§ **Given information**:
-- pv_equiv track=rewrite | github.com/sakshmenon/Faulthunter-new-approach | Utils/dataframe_gen.py | cond_extract
-- ===== SOURCE A (Python) =====
-- def cond_extract(else_flag, raw_line):
--     p_c = 0
--     flag = 0
--     cond_flag = 0
--     branch_line = ''
--     for i in enumerate(raw_line):
--         if i[1] == '(':
--             if flag == 0:
--                 flag = 1
--             p_c+=1
--         elif i[1] == ')':
--             if flag == 1:
--                 if p_c == 1:
--                     cond_flag = 1
--             p_c -= 1
--         if cond_flag:
--             branch_line = (raw_line[else_flag:i[0]+1])
--             break
--     return branch_line
-- ===== SOURCE B (Python) =====
-- def cond_extract(else_flag, raw_line):
--     # Pass 1: prefix-balance table; bal[i] = paren balance BEFORE raw_line[i].
--     bal = [0]
--     b = 0
--     for c in raw_line:
--         b += (c == '(') - (c == ')')
--         bal.append(b)
--     # Pass 2: first ')' whose balance-before is 1 closes the outermost '('.
--     for i, c in enumerate(raw_line):
--         if c == ')' and bal[i] == 1:
--             return raw_line[else_flag:i + 1]
--     return ''
-- ===== Notes on version B (the rewrite author's own statement) =====
-- stated objective: alternative
-- what changed: Replaces the single-pass state machine (p_c/flag/cond_flag accumulators with a break) by a two-pass table-then-scan: first materialize a prefix-balance table, then scan for the first ')' whose balance-before equals 1 (balance 1 already implies an open paren was seen, so no flag is needed).
import Mathlib
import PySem

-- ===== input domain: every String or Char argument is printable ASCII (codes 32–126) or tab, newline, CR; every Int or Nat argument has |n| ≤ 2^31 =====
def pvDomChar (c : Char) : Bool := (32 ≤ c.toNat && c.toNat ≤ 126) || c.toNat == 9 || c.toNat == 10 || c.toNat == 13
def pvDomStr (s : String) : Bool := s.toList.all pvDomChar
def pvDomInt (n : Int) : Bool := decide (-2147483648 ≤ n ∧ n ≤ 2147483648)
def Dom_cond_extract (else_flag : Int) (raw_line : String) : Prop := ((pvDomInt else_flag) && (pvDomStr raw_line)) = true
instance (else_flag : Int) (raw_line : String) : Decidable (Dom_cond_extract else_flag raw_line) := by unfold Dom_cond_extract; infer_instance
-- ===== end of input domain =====

-- B replaces A's single-pass p_c/flag/cond_flag state machine by a two-pass
-- prefix-balance-table-then-scan decomposition (alternative, same cost).

-- ===== PORT A =====
-- A's for-loop over enumerate(raw_line) carrying p_c and flag; the break on
-- cond_flag becomes returning the slice directly.
def condAloop (else_flag : Int) (raw_line : String) (p_c flag : Int) :
    List (Int × Char) → String
  | [] => ""
  | (idx, c) :: rest =>
    if c = '(' then
      condAloop else_flag raw_line (p_c + 1) (if flag = 0 then 1 else flag) rest
    else if c = ')' then
      if flag = 1 ∧ p_c = 1 then
        PySem.Str.slice raw_line (some else_flag) (some (idx + 1))
      else
        condAloop else_flag raw_line (p_c - 1) flag rest
    else
      condAloop else_flag raw_line p_c flag rest

def cond_extract (else_flag : Int) (raw_line : String) : String :=
  condAloop else_flag raw_line 0 0 (PySem.List.enumerate raw_line.toList 0)

-- ===== PORT B =====
-- Source B pass 1: bal = [0]; for c: b += (c=='(')-(c==')'); bal.append(b)
def condBbal (bal : List Int) (b : Int) : List Char → List Int
  | [] => bal
  | c :: rest =>
    let b' := b + (if c = '(' then 1 else 0) - (if c = ')' then 1 else 0)
    condBbal (bal ++ [b']) b' rest

-- Source B pass 2: first ')' with bal[i] == 1 (bal[i] is always in range here)
def condBscan (else_flag : Int) (raw_line : String) (bal : List Int) :
    List (Int × Char) → String
  | [] => ""
  | (i, c) :: rest =>
    if c = ')' ∧ PySem.List.pyGet? bal i = some 1 then
      PySem.Str.slice raw_line (some else_flag) (some (i + 1))
    else
      condBscan else_flag raw_line bal rest

def cond_extract_alt (else_flag : Int) (raw_line : String) : String :=
  condBscan else_flag raw_line (condBbal [0] 0 raw_line.toList)
    (PySem.List.enumerate raw_line.toList 0)

-- ===== PRECONDITION & SPEC =====
def Spec_cond_extract (else_flag : Int) (raw_line : String) (out : String) : Prop := out = cond_extract_alt else_flag raw_line
instance (else_flag : Int) (raw_line : String) (out : String) : Decidable (Spec_cond_extract else_flag raw_line out) := by unfold Spec_cond_extract; infer_instance

-- ===== CLAIM (what is proved, stated in full; the proofs are below) =====
def Claim_equal_cond_extract : Prop := ∀ (else_flag : Int) (raw_line : String), Dom_cond_extract else_flag raw_line → Spec_cond_extract else_flag raw_line (cond_extract else_flag raw_line)

-- ===== LEMMAS AND PROOFS =====

def pvStep (b : Int) (c : Char) : Int :=
  b + (if c = '(' then 1 else 0) - (if c = ')' then 1 else 0)

def pvScan (b : Int) : List Char → List Int
  | [] => []
  | c :: rest => pvStep b c :: pvScan (pvStep b c) rest

lemma condBbal_eq (cs : List Char) : ∀ (bal : List Int) (b : Int),
    condBbal bal b cs = bal ++ pvScan b cs := by
  induction cs with
  | nil => intro bal b; simp [condBbal, pvScan]
  | cons c rest ih =>
    intro bal b
    simp [condBbal, pvScan, pvStep, ih, List.append_assoc]

lemma scan_get (pre : List Char) : ∀ (suf : List Char) (b : Int),
    (b :: pvScan b (pre ++ suf))[pre.length]? = some (pre.foldl pvStep b) := by
  induction pre with
  | nil => intro suf b; simp
  | cons c pre' ih =>
    intro suf b
    simpa [pvScan, List.foldl_cons] using ih suf (pvStep b c)

lemma no_open_le (l : List Char) : ∀ (b : Int), '(' ∉ l → l.foldl pvStep b ≤ b := by
  induction l with
  | nil => intro b _; simp
  | cons c rest ih =>
    intro b h
    simp only [List.mem_cons, not_or] at h
    have hne : ¬ c = '(' := fun e => h.1 e.symm
    have h1 : pvStep b c ≤ b := by simp [pvStep, hne]; split <;> omega
    have h2 := ih (pvStep b c) h.2
    calc (c :: rest).foldl pvStep b = rest.foldl pvStep (pvStep b c) := by simp
      _ ≤ pvStep b c := h2
      _ ≤ b := h1

lemma main_loop (ef : Int) (s : String) :
    ∀ (suf pre : List Char) (p flag : Int), s.toList = pre ++ suf →
    p = pre.foldl pvStep 0 → flag = (if '(' ∈ pre then 1 else 0) →
    condAloop ef s p flag (PySem.List.enumerate suf (pre.length : Int)) =
    condBscan ef s (condBbal [0] 0 s.toList)
        (PySem.List.enumerate suf (pre.length : Int)) := by
  intro suf
  induction suf with
  | nil =>
    intro pre p flag _ _ _
    rw [PySem.List.enumerate_nil]
    rfl
  | cons c rest ih =>
    intro pre p flag h hp hflag
    rw [PySem.List.enumerate_cons, condAloop, condBscan]
    have hget : PySem.List.pyGet? (condBbal [0] 0 s.toList) (pre.length : Int)
        = some (pre.foldl pvStep 0) := by
      rw [condBbal_eq, h]
      simpa [PySem.List.pyGet?_natCast] using scan_get pre (c :: rest) 0
    have hlen : (pre.length : Int) + 1 = ((pre ++ [c]).length : Int) := by
      simp
    by_cases hc1 : c = '('
    · subst hc1
      have hB : ¬ (('(' : Char) = ')' ∧ PySem.List.pyGet? (condBbal [0] 0 s.toList) (pre.length : Int) = some 1) :=
        fun hx => absurd hx.1 (by decide)
      rw [if_pos rfl, if_neg hB, hlen]
      exact ih (pre ++ ['(']) _ _ (by simpa using h)
        (by subst hp; simp [List.foldl_append, pvStep])
        (by by_cases hm : '(' ∈ pre <;> simp [hflag, hm])
    · by_cases hc2 : c = ')'
      · subst hc2
        rw [if_neg hc1, if_pos rfl, hget]
        by_cases hcond : pre.foldl pvStep 0 = 1
        · have hm : '(' ∈ pre := by
            by_contra hm
            have := no_open_le pre 0 hm
            omega
          have hA : flag = 1 ∧ p = 1 := ⟨by simp [hflag, hm], hp.trans hcond⟩
          have hB : (')' : Char) = ')' ∧ (some (pre.foldl pvStep 0) : Option Int) = some 1 :=
            ⟨rfl, by rw [hcond]⟩
          rw [if_pos hA, if_pos hB]
        · have hA : ¬ (flag = 1 ∧ p = 1) := fun hx => hcond (hp.symm.trans hx.2)
          have hB : ¬ ((')' : Char) = ')' ∧ (some (pre.foldl pvStep 0) : Option Int) = some 1) :=
            fun hx => hcond (Option.some.inj hx.2)
          rw [if_neg hA, if_neg hB, hlen]
          exact ih (pre ++ [')']) _ _ (by simpa using h)
            (by subst hp; simp [List.foldl_append, pvStep])
            (by simp [hflag])
      · have hne : ¬ ('(' : Char) = c := fun e => hc1 e.symm
        have hB : ¬ (c = ')' ∧ PySem.List.pyGet? (condBbal [0] 0 s.toList) (pre.length : Int) = some 1) :=
          fun hx => hc2 hx.1
        rw [if_neg hc1, if_neg hc2, if_neg hB, hlen]
        exact ih (pre ++ [c]) _ _ (by simpa using h)
          (by subst hp; simp [List.foldl_append, pvStep, hc1, hc2])
          (by simp [hflag, hne])

-- ===== VERDICT (by name: the statement is the Claim_ definition above) =====
theorem cond_extract_spec : Claim_equal_cond_extract := by
  intro ef s _
  unfold Spec_cond_extract cond_extract cond_extract_alt
  have := main_loop ef s s.toList [] 0 0 (by simp) (by simp) (by simp)
  simpa using this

§ **About this task**:
With the line holding "-- Source B pass 1: bal" as the first and the line holding "-- ===== CLAIM" as the last, set down that range of the entries above exactly, and nothing else.

§ **Result for this task**:
-- Source B pass 1: bal = [0]; for c: b += (c=='(')-(c==')'); bal.append(b)
def condBbal (bal : List Int) (b : Int) : List Char → List Int
  | [] => bal
  | c :: rest =>
    let b' := b + (if c = '(' then 1 else 0) - (if c = ')' then 1 else 0)
    condBbal (bal ++ [b']) b' rest

-- Source B pass 2: first ')' with bal[i] == 1 (bal[i] is always in range here)
def condBscan (else_flag : Int) (raw_line : String) (bal : List Int) :
    List (Int × Char) → String
  | [] => ""
  | (i, c) :: rest =>
    if c = ')' ∧ PySem.List.pyGet? bal i = some 1 then
      PySem.Str.slice raw_line (some else_flag) (some (i + 1))
    else
      condBscan else_flag raw_line bal rest

def cond_extract_alt (else_flag : Int) (raw_line : String) : String :=
  condBscan else_flag raw_line (condBbal [0] 0 raw_line.toList)
    (PySem.List.enumerate raw_line.toList 0)

-- ===== PRECONDITION & SPEC =====
def Spec_cond_extract (else_flag : Int) (raw_line : String) (out : String) : Prop := out = cond_extract_alt else_flag raw_line
instance (else_flag : Int) (raw_line : String) (out : String) : Decidable (Spec_cond_extract else_flag raw_line out) := by unfold Spec_cond_extract; infer_instance

-- ===== CLAIM (what is proved, stated in full; the proofs are below) =====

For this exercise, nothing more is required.